The second most expensive fastener in the world I know you don’t have.  That’s the fastener you don’t have but you need now.  It always amazed how one or two boxes of anchors can bring a multi-million dollar to a screeching halt.  I have driven up to sites with five or six techs sitting on boxes of cable waiting for the fasteners to start the install, because they didn’t have the fasteners needed to work!   Fasteners are such a small percent of the budget that many times they are often overlooked, or assumptions are made of how the install will be done or who is supplying the fasteners.  So now the scramble begins.  We ship many packages each week via UPS air to get the fasteners to a site to keep the job going.  While it’s not my money being spent on the shipping, it still pains me to see cost to ship an item rival the cost of the product itself.  And it can get even more expensive when you find what you need has a lead time or is on a nationwide backorder.  Extra shipping, techs not being able to work and unexpected product delays start making the fastener you don’t have very expensive.

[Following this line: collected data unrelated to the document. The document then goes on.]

-- pv_equiv track=rewrite | github.com/wyk18703232953/myResearch | codeComplex/data copy/filteredData/python/quadratic/python_quadratic_0138.py | generate_grids
-- ===== SOURCE A (Python) =====
-- def generate_grids(n):
--     grids = []
--     for k in range(4):
--         tmp = []
--         for i in range(n):
--             row_chars = []
--             for j in range(n):
--                 val = (i + j + k) % 2
--                 row_chars.append(str(val))
--             tmp.append("".join(row_chars))
--         grids.append(tmp)
--     return grids
-- ===== SOURCE B (Python) =====
-- def generate_grids(n):
--     # Rows are slices of one precomputed repeating pattern; no per-cell loop.
--     pat = "01" * (n + 1)
--     grids = []
--     for k in range(4):
--         tmp = []
--         for i in range(n):
--             s = (i + k) % 2
--             tmp.append(pat[s:s + n])
--         grids.append(tmp)
--     return grids
-- ===== Notes on version B (the rewrite author's own statement) =====
-- stated objective: simpler
-- what changed: Rows are cut as slices of one precomputed repeating '01' pattern string instead of being assembled character by character with a per-cell modulo loop.
import Mathlib
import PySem

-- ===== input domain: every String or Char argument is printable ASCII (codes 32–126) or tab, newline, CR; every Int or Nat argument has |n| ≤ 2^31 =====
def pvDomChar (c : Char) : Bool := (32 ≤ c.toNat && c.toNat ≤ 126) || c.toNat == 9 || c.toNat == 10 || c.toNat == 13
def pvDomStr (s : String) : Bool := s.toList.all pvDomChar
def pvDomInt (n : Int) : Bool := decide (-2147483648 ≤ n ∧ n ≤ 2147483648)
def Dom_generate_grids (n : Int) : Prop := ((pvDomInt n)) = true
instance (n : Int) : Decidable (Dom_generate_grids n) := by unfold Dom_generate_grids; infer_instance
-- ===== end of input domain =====

-- B builds each row by slicing one precomputed repeating "01…" pattern instead of
-- assembling it character by character with a per-cell modulo loop (objective: simpler).

-- ===== PORT A =====
def generate_grids (n : Int) : List (List String) :=
  (PySem.List.pyRange 0 4 1).foldl (fun grids k =>
    grids ++ [(PySem.List.pyRange 0 n 1).foldl (fun tmp i =>
      tmp ++ [PySem.Str.join "" ((PySem.List.pyRange 0 n 1).foldl (fun row_chars j =>
        row_chars ++ [PySem.Int.toStr (PySem.Int.mod (i + j + k) 2)]) [])]) []]) []

-- ===== PORT B =====
-- pat = "01" * (n + 1): Python string repetition, exact as list repetition on code points
def generate_grids_alt (n : Int) : List (List String) :=
  let pat : String := String.ofList (PySem.List.pyRepeat "01".toList (n + 1))
  (PySem.List.pyRange 0 4 1).foldl (fun grids k =>
    grids ++ [(PySem.List.pyRange 0 n 1).foldl (fun tmp i =>
      tmp ++ [PySem.Str.slice pat (some (PySem.Int.mod (i + k) 2))
                                  (some (PySem.Int.mod (i + k) 2 + n))]) []]) []

-- ===== PRECONDITION & SPEC =====
def Spec_generate_grids (n : Int) (out : List (List String)) : Prop := out = generate_grids_alt n
instance (n : Int) (out : List (List String)) : Decidable (Spec_generate_grids n out) := by unfold Spec_generate_grids; infer_instance

-- ===== CLAIM (what is proved, stated in full; the proofs are below) =====
def Claim_equal_generate_grids : Prop := ∀ (n : Int), Dom_generate_grids n → Spec_generate_grids n (generate_grids n)

-- ===== LEMMAS AND PROOFS =====

lemma pyMod_two (a : Int) : PySem.Int.mod a 2 = a % 2 := by
  simp [PySem.Int.mod, Int.fmod_eq_emod]

lemma toChars_mod_two (a : Int) :
    PySem.Int.toChars (PySem.Int.mod a 2) = [if a % 2 = 0 then '0' else '1'] := by
  rcases PySem.Int.mod_two_eq a with h | h <;>
    rw [pyMod_two] at h <;> rw [pyMod_two, h] <;> decide

-- pattern "01" repeated M times, as an explicit parity-indexed table
lemma rep01 (M : Nat) :
    (List.replicate M ['0', '1']).flatten
      = (List.range (2 * M)).map (fun t => if t % 2 = 0 then '0' else '1') := by
  induction M with
  | zero => simp
  | succ m ih =>
      have h2 : 2 * (m + 1) = 2 + 2 * m := by omega
      rw [List.replicate_succ, List.flatten_cons, ih, h2, List.range_add, List.map_append,
        List.map_map]
      congr 1
      apply List.map_congr_left
      intro t _
      simp [Nat.add_mod_left]

lemma drop_take_range_map {α : Type} (f : Nat → α) (L s m : Nat) (h : s + m ≤ L) :
    (((List.range L).map f).drop s).take m = (List.range m).map (fun j => f (s + j)) := by
  apply List.ext_getElem
  · simp; omega
  · intro j h1 h2
    simp

lemma row_eq (n i k : Int) (h0 : 0 ≤ i) (h1 : i < n) :
    PySem.Str.join "" ((PySem.List.pyRange 0 n 1).foldl (fun row_chars j =>
        row_chars ++ [PySem.Int.toStr (PySem.Int.mod (i + j + k) 2)]) [])
      = PySem.Str.slice (String.ofList (PySem.List.pyRepeat "01".toList (n + 1)))
          (some (PySem.Int.mod (i + k) 2)) (some (PySem.Int.mod (i + k) 2 + n)) := by
  apply String.toList_inj.mp
  have hn : 0 ≤ n := by omega
  set m : Nat := n.toNat with hm
  have hnm : n = (m : Int) := by omega
  -- LHS
  rw [PySem.Str.toList_join, PySem.List.foldl_append_singleton_eq_map, PySem.List.pyRange_one]
  simp only [List.nil_append, List.map_map, Function.comp_def, PySem.Int.toList_toStr]
  -- RHS
  rw [PySem.Str.toList_slice]
  simp only [PySem.Chars.slice_eq_listSlice, String.toList_ofList]
  have hpat : PySem.List.pyRepeat "01".toList (n + 1)
      = (List.range (2 * (m + 1))).map (fun t => if t % 2 = 0 then '0' else '1') := by
    show (List.replicate (n + 1).toNat _).flatten = _
    rw [show (n + 1).toNat = m + 1 by omega]
    exact rep01 (m + 1)
  rw [hpat, pyMod_two]
  set s : Int := (i + k) % 2 with hs
  have hs0 : 0 ≤ s := Int.emod_nonneg _ (by norm_num)
  have hs1 : s < 2 := Int.emod_lt_of_pos _ (by norm_num)
  have hsn : s = ((s.toNat : Nat) : Int) := by omega
  rw [hsn, show ((s.toNat : Nat) : Int) + n = ((s.toNat : Nat) : Int) + ((m : Nat) : Int) by omega,
    PySem.List.slice_natCast_add, drop_take_range_map _ _ _ _ (by omega)]
  rw [show (n - 0).toNat = m by omega]
  have hL : ∀ x : Nat, PySem.Int.toChars (PySem.Int.mod (i + (0 + (x : Int)) + k) 2)
      = [if (i + (0 + (x : Int)) + k) % 2 = 0 then '0' else '1'] := fun x => toChars_mod_two _
  simp only [hL]
  have he : ("" : String).toList = ([] : List Char) := rfl
  rw [he, show (List.range m).map
        (fun x : Nat => [if (i + (0 + (x : Int)) + k) % 2 = 0 then '0' else '1'])
      = ((List.range m).map
          (fun x : Nat => if (i + (0 + (x : Int)) + k) % 2 = 0 then '0' else '1')).map
        (fun c => [c]) by rw [List.map_map]; rfl,
    PySem.Chars.join_nil_singletons]
  apply List.map_congr_left
  intro t _
  split_ifs with ha hb
  · rfl
  · omega
  · omega
  · rfl

lemma inner_eq (n k : Int) :
    (PySem.List.pyRange 0 n 1).foldl (fun tmp i =>
        tmp ++ [PySem.Str.join "" ((PySem.List.pyRange 0 n 1).foldl (fun row_chars j =>
          row_chars ++ [PySem.Int.toStr (PySem.Int.mod (i + j + k) 2)]) [])]) []
      = (PySem.List.pyRange 0 n 1).foldl (fun tmp i =>
        tmp ++ [PySem.Str.slice (String.ofList (PySem.List.pyRepeat "01".toList (n + 1)))
            (some (PySem.Int.mod (i + k) 2)) (some (PySem.Int.mod (i + k) 2 + n))]) [] := by
  rw [PySem.List.foldl_append_singleton_eq_map, PySem.List.foldl_append_singleton_eq_map]
  apply congrArg
  apply List.map_congr_left
  intro i hi
  rw [PySem.List.mem_pyRange_one] at hi
  exact row_eq n i k hi.1 hi.2

-- ===== VERDICT (by name: the statement is the Claim_ definition above) =====
theorem generate_grids_spec : Claim_equal_generate_grids := by
  intro n _
  show generate_grids n = generate_grids_alt n
  unfold generate_grids generate_grids_alt
  have h4 : PySem.List.pyRange 0 4 1 = [0, 1, 2, 3] := by decide
  simp only [h4, List.foldl_cons, List.foldl_nil, List.nil_append]
  rw [inner_eq n 0, inner_eq n 1, inner_eq n 2, inner_eq n 3]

The Takeaway.  So how do you avoid spending money on the two most expensive fasteners in the world.  Know what the right fastener is for the job.  Partner with a supplier that knows the application or is at least willing to do a little research and make sure you are using the right fastener.   Keep a stock on hand or in your guy’s trucks.  Again, not having what you need on hand can get expensive very fast.  And don’t’ just keep the standard items on hand.  If you see a tool or fastener that you think you may need someday, or you could have used on that one job, buy it!  It will be much cheaper now than when you don’t have it.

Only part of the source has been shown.